From this matrix I want to create a 5x5 output matrix, where the entry in i, j represents the number of elements in the column column j that were larger than the column I am an input matrix.

edit . I originally described a solution in which the i, j entry of the output solution is the number of elements in the column i am more than a column j, but the result is the opposite ratio.
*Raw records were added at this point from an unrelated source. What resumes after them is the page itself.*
-- pv_equiv track=rewrite | github.com/Dev-Muzzamil/Poly_LangID | polylang_detector.py | merge_adjacent_spans
-- ===== SOURCE A (Python) =====
-- def merge_adjacent_spans(pairs):
--     # Improved merging: avoid concatenating tokens, use space separation, and keep character offsets
--     merged = []
--     buffer = ""
--     prev_lang = None
--     for token, lang in pairs:
--         if lang == prev_lang:
--             if buffer:
--                 buffer += " " + token
--             else:
--                 buffer = token
--         else:
--             if buffer:
--                 merged.append((buffer.strip(), prev_lang))
--             buffer = token
--             prev_lang = lang
--     if buffer:
--         merged.append((buffer.strip(), prev_lang))
--     return merged
-- ===== SOURCE B (Python) =====
-- def merge_adjacent_spans(pairs):
--     # Run-partitioning: scan out each maximal run of equal language label,
--     # join its tokens with spaces, drop runs whose tokens are all ''.
--     merged = []
--     i = 0
--     n = len(pairs)
--     while i < n:
--         lang = pairs[i][1]
--         j = i
--         while j < n and pairs[j][1] == lang:
--             j += 1
--         tokens = [tok for tok, _ in pairs[i:j]]
--         if any(tokens):
--             merged.append((" ".join(tokens).strip(), lang))
--         i = j
--     return merged
-- ===== Notes on version B (the rewrite author's own statement) =====
-- stated objective: alternative
-- what changed: Replaces A's incremental buffer/prev_lang accumulator with run-partitioning: scan out each maximal run of pairs sharing a language label, join the run's tokens with spaces and strip, dropping runs whose tokens are all empty strings.
import Mathlib
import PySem

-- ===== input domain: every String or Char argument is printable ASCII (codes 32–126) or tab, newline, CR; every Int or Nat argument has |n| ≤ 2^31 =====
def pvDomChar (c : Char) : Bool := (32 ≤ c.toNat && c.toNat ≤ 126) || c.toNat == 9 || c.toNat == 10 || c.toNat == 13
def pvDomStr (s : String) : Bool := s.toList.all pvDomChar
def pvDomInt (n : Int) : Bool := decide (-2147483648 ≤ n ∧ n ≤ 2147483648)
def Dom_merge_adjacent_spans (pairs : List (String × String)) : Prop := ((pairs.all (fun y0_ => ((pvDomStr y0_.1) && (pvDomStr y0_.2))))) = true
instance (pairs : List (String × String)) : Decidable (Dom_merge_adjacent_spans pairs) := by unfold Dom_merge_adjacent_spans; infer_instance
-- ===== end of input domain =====

-- B replaces A's incremental buffer/prev_lang accumulator with run-partitioning over
-- maximal equal-label runs (objective: alternative decomposition, same cost).

-- ===== PORT A =====
-- The buffer is kept as List Char (Python str concatenation is exact list append;
-- Lean's own String.append is opaque to the kernel, so we stay on toList).
-- State: (merged, buffer, prev_lang).  prev_lang : Option String (starts as None).
-- Note: a flush only happens with a nonempty buffer, and then prev_lang is always
-- `some _` (the '.getD ""' default is unreachable, it only discharges the Option).
def pvStepA (st : List (String × String) × List Char × Option String)
    (p : String × String) : List (String × String) × List Char × Option String :=
  let (merged, buffer, prev) := st
  let (token, lang) := p
  if some lang = prev then
    if buffer ≠ [] then (merged, buffer ++ ' ' :: token.toList, prev)
    else (merged, token.toList, prev)
  else
    let merged' := if buffer ≠ [] then
        merged ++ [(String.ofList (PySem.Chars.strip buffer), prev.getD "")] else merged
    (merged', token.toList, some lang)

def merge_adjacent_spans (pairs : List (String × String)) : List (String × String) :=
  let st := pairs.foldl pvStepA ([], [], none)
  if st.2.1 ≠ [] then
    st.1 ++ [(String.ofList (PySem.Chars.strip st.2.1), st.2.2.getD "")]
  else st.1

-- ===== PORT B =====
-- Source B's outer while loop scans out one maximal run of equal labels per iteration;
-- here each iteration is one recursive step (takeWhile/dropWhile = the inner scan).
def pvMergeRuns : List (String × String) → List (String × String)
  | [] => []
  | (t, l) :: rest =>
    let grp := rest.takeWhile (fun p => p.2 == l)
    let rest' := rest.dropWhile (fun p => p.2 == l)
    let toks := t :: grp.map Prod.fst
    (if toks.any (fun s => s ≠ "") then
       [(String.ofList (PySem.Chars.strip
           (PySem.Chars.join [' '] (toks.map String.toList))), l)]
     else []) ++ pvMergeRuns rest'
termination_by pairs => pairs.length
decreasing_by
  simp only [List.length_cons]
  exact Nat.lt_succ_of_le (List.length_dropWhile_le _ _)

def merge_adjacent_spans_alt (pairs : List (String × String)) : List (String × String) :=
  pvMergeRuns pairs

-- ===== PRECONDITION & SPEC =====
def Spec_merge_adjacent_spans (pairs : List (String × String)) (out : List (String × String)) : Prop := out = merge_adjacent_spans_alt pairs
instance (pairs : List (String × String)) (out : List (String × String)) : Decidable (Spec_merge_adjacent_spans pairs out) := by unfold Spec_merge_adjacent_spans; infer_instance

-- ===== CLAIM (what is proved, stated in full; the proofs are below) =====
def Claim_equal_merge_adjacent_spans : Prop := ∀ (pairs : List (String × String)), Dom_merge_adjacent_spans pairs → Spec_merge_adjacent_spans pairs (merge_adjacent_spans pairs)

-- ===== LEMMAS AND PROOFS =====

-- the buffer-accumulation step, on token character lists
def pvJb (b : List Char) (t : List Char) : List Char :=
  if b ≠ [] then b ++ ' ' :: t else t

def pvFlush (m : List (String × String)) (b : List Char) (pl : Option String) :
    List (String × String) :=
  if b ≠ [] then m ++ [(String.ofList (PySem.Chars.strip b), pl.getD "")] else m

def pvFinish (st : List (String × String) × List Char × Option String) :
    List (String × String) :=
  pvFlush st.1 st.2.1 st.2.2

lemma pvJb_nil (t : List Char) : pvJb [] t = t := by simp [pvJb]

lemma pvStepA_empty (m : List (String × String)) (pl : Option String) (t l : String) :
    pvStepA (m, [], pl) (t, l) = (m, t.toList, some l) := by
  unfold pvStepA
  by_cases h : some l = pl
  · rw [← h]; simp
  · simp [h]

-- folding a same-label run only accumulates the buffer
lemma pvRun_fold (l : String) :
    ∀ (grp : List (String × String)), (∀ p ∈ grp, p.2 = l) →
    ∀ (rest : List (String × String)) (m : List (String × String)) (b : List Char),
    (grp ++ rest).foldl pvStepA (m, b, some l) =
      rest.foldl pvStepA (m, (grp.map (fun p => p.1.toList)).foldl pvJb b, some l) := by
  intro grp
  induction grp with
  | nil => intro _ rest m b; simp
  | cons p ps ih =>
    intro h rest m b
    have hp : p.2 = l := h p (by simp)
    have hstep : pvStepA (m, b, some l) p = (m, pvJb b p.1.toList, some l) := by
      obtain ⟨t, l'⟩ := p
      simp only at hp
      subst hp
      unfold pvStepA pvJb
      by_cases hb : b = [] <;> simp [hb]
    simp only [List.cons_append, List.foldl_cons, hstep, List.map_cons]
    exact ih (fun q hq => h q (by simp [hq])) rest m (pvJb b p.1.toList)

lemma pvStrip_space_cons (u : List Char) :
    PySem.Chars.strip (' ' :: u) = PySem.Chars.strip u := by
  have h : PySem.Chars.isspace ' ' = true := by decide
  simp [PySem.Chars.strip, PySem.Chars.lstrip, h]

-- once the buffer is nonempty, accumulation IS space-joining
lemma pvFold_jb_nonempty :
    ∀ (ts : List (List Char)) (b : List Char), b ≠ [] →
    ts.foldl pvJb b = PySem.Chars.join [' '] (b :: ts) := by
  intro ts
  induction ts with
  | nil => intro b _; simp [PySem.Chars.join_singleton]
  | cons x r ih =>
    intro b hb
    have hne : b ++ ' ' :: x ≠ [] := by simp
    simp only [List.foldl_cons]
    rw [show pvJb b x = b ++ ' ' :: x by simp [pvJb, hb]]
    rw [ih _ hne, PySem.Chars.join_cons_cons]
    cases r with
    | nil => simp [PySem.Chars.join_singleton]
    | cons y s => simp [PySem.Chars.join_cons_cons]

lemma pvFold_jb_empty_iff :
    ∀ (ts : List (List Char)), (ts.foldl pvJb [] = [] ↔ ∀ x ∈ ts, x = []) := by
  intro ts
  induction ts with
  | nil => simp
  | cons x r ih =>
    simp only [List.foldl_cons, pvJb_nil]
    by_cases hx : x = []
    · subst hx; simpa using ih
    · constructor
      · intro h
        exact absurd (pvFold_jb_nonempty r x hx ▸ h)
          (by cases r with
              | nil => simpa [PySem.Chars.join_singleton] using hx
              | cons y s => simp [PySem.Chars.join_cons_cons, hx])
      · intro h; exact absurd (h x (by simp)) hx
  
lemma pvFold_jb_strip :
    ∀ (ts : List (List Char)),
    PySem.Chars.strip (ts.foldl pvJb []) =
      PySem.Chars.strip (PySem.Chars.join [' '] ts) := by
  intro ts
  induction ts with
  | nil => simp [PySem.Chars.join_nil]
  | cons x r ih =>
    simp only [List.foldl_cons, pvJb_nil]
    by_cases hx : x = []
    · subst hx
      cases r with
      | nil => simp [PySem.Chars.join_singleton]
      | cons y s =>
        rw [PySem.Chars.join_cons_cons]
        simpa [pvStrip_space_cons] using ih
    · rw [pvFold_jb_nonempty r x hx]

lemma pvToks_any_iff (toks : List String) :
    (toks.any (fun s => s ≠ "") = false) ↔
      (∀ x ∈ toks.map String.toList, x = []) := by
  simp only [List.any_eq_false, List.mem_map]
  constructor
  · rintro h x ⟨s, hs, rfl⟩
    have := h s hs
    simp only [decide_eq_true_eq] at this
    simp [not_not.mp this]
  · intro h s hs
    have h2 : s.toList = [] := h s.toList ⟨s, hs, rfl⟩
    simp [String.toList_eq_nil_iff.mp h2]

-- the main invariant: finishing A's fold started with an empty buffer emits m ++ B's runs
lemma pvMainAux :
    ∀ (n : Nat) (pairs : List (String × String)), pairs.length ≤ n →
    ∀ (m : List (String × String)) (pl : Option String),
    pvFinish (pairs.foldl pvStepA (m, [], pl)) = m ++ pvMergeRuns pairs := by
  intro n
  induction n with
  | zero =>
    intro pairs hl m pl
    have hnil : pairs = [] := List.eq_nil_of_length_eq_zero (Nat.le_zero.mp hl)
    subst hnil
    simp [pvFinish, pvFlush, pvMergeRuns]
  | succ n ih =>
    intro pairs hl m pl
    match pairs with
    | [] => simp [pvFinish, pvFlush, pvMergeRuns]
    | (t, l) :: rest =>
      simp only [List.foldl_cons, pvStepA_empty]
      have hsplit : rest.takeWhile (fun p => p.2 == l) ++ rest.dropWhile (fun p => p.2 == l) = rest :=
        List.takeWhile_append_dropWhile
      set grp := rest.takeWhile (fun p => p.2 == l) with hgrpdef
      set rest' := rest.dropWhile (fun p => p.2 == l) with hrestdef
      set toks := t :: grp.map Prod.fst with htoksdef
      have hgrp : ∀ p ∈ grp, p.2 = l := by
        intro p hp
        simpa using List.mem_takeWhile_imp hp
      have hrun := pvRun_fold l grp hgrp rest' m t.toList
      rw [hsplit] at hrun
      rw [hrun]
      set ACC : List Char := (grp.map (fun p => p.1.toList)).foldl pvJb t.toList with hACC
      have hACC0 : ACC = (toks.map String.toList).foldl pvJb [] := by
        rw [hACC, htoksdef]
        simp only [List.map_cons, List.foldl_cons, pvJb_nil, List.map_map]
        rfl
      have hBdef : pvMergeRuns ((t, l) :: rest) =
          (if toks.any (fun s => s ≠ "") then
            [(String.ofList (PySem.Chars.strip
                (PySem.Chars.join [' '] (toks.map String.toList))), l)]
          else []) ++ pvMergeRuns rest' := by
        rw [pvMergeRuns]
      have hflush : pvFlush m ACC (some l) =
          m ++ (if toks.any (fun s => s ≠ "") then
            [(String.ofList (PySem.Chars.strip
                (PySem.Chars.join [' '] (toks.map String.toList))), l)] else []) := by
        unfold pvFlush
        by_cases hany : (toks.any (fun s => s ≠ "")) = true
        · have hne : (toks.map String.toList).foldl pvJb [] ≠ [] := by
            intro h0
            have hall := (pvFold_jb_empty_iff (toks.map String.toList)).mp h0
            have h2 := (pvToks_any_iff toks).mpr hall
            rw [h2] at hany
            exact Bool.false_ne_true hany
          rw [hACC0, if_pos hne, if_pos hany, pvFold_jb_strip]
          simp
        · have hany' : (toks.any (fun s => s ≠ "")) = false :=
            Bool.eq_false_iff.mpr hany
          have hall : ∀ x ∈ toks.map String.toList, x = [] :=
            (pvToks_any_iff toks).mp hany'
          have hnil : ACC = [] := by rw [hACC0]; exact (pvFold_jb_empty_iff _).mpr hall
          simp only [hnil, ne_eq, not_true_eq_false, if_false, hany',
            Bool.false_eq_true, List.append_nil]
      have hlen : rest'.length ≤ n := by
        have h1 : rest'.length ≤ rest.length :=
          List.length_dropWhile_le (fun p : String × String => p.2 == l) rest
        simp only [List.length_cons, Nat.succ_le_succ_iff] at hl
        omega
      cases hr : rest' with
      | nil =>
        simp only [List.foldl_nil]
        rw [hBdef, hr]
        simpa [pvFinish, pvMergeRuns] using hflush

      | cons q qs =>
        obtain ⟨t2, l2⟩ := q
        have hql : (l2 == l) = false := by
          have h3 : List.dropWhile (fun p : String × String => p.2 == l) rest = (t2, l2) :: qs := by
            rw [← hrestdef]; exact hr
          have h4 := List.head?_dropWhile_not (fun p : String × String => p.2 == l) rest
          rw [h3] at h4
          simpa using h4
        have hne2 : some l2 ≠ some l := by
          simp only [ne_eq, Option.some_inj]
          intro h; rw [h] at hql; simp at hql
        have hstep : pvStepA (m, ACC, some l) (t2, l2) =
            (pvFlush m ACC (some l), t2.toList, some l2) := by
          unfold pvStepA pvFlush
          by_cases hb : ACC = [] <;> simp [hne2, hb]
        have hfold : List.foldl pvStepA (m, ACC, some l) ((t2, l2) :: qs)
            = List.foldl pvStepA (pvFlush m ACC (some l), [], none) ((t2, l2) :: qs) := by
          simp only [List.foldl_cons, hstep, pvStepA_empty]
        rw [hfold, ih ((t2, l2) :: qs) (hr ▸ hlen) (pvFlush m ACC (some l)) none]
        rw [hBdef, hflush, hr, List.append_assoc]

-- ===== VERDICT (by name: the statement is the Claim_ definition above) =====
theorem merge_adjacent_spans_spec : Claim_equal_merge_adjacent_spans := by
  intro pairs _
  unfold Spec_merge_adjacent_spans merge_adjacent_spans merge_adjacent_spans_alt
  have h := pvMainAux pairs.length pairs le_rfl [] none
  simp only [List.nil_append] at h
  rw [← h]
  rfl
I changed the description to match the output, and perhaps all the differences in the responses received are the result of this.

This solution gives the desired result:

 mat.pm <- apply(mat, MARGIN = 2, function(x) { return(apply(mat, MARGIN = 2, function(y) { return(sum(x > y)) })) }) > mat.pm [,1] [,2] [,3] [,4] [,5] [1,] 0 1 0 0 0 [2,] 2 0 1 1 2 [3,] 3 2 0 2 2 [4,] 2 3 1 0 1 [5,] 3 2 1 1 0 

Is there a better way that doesn't include functions with two nested applications?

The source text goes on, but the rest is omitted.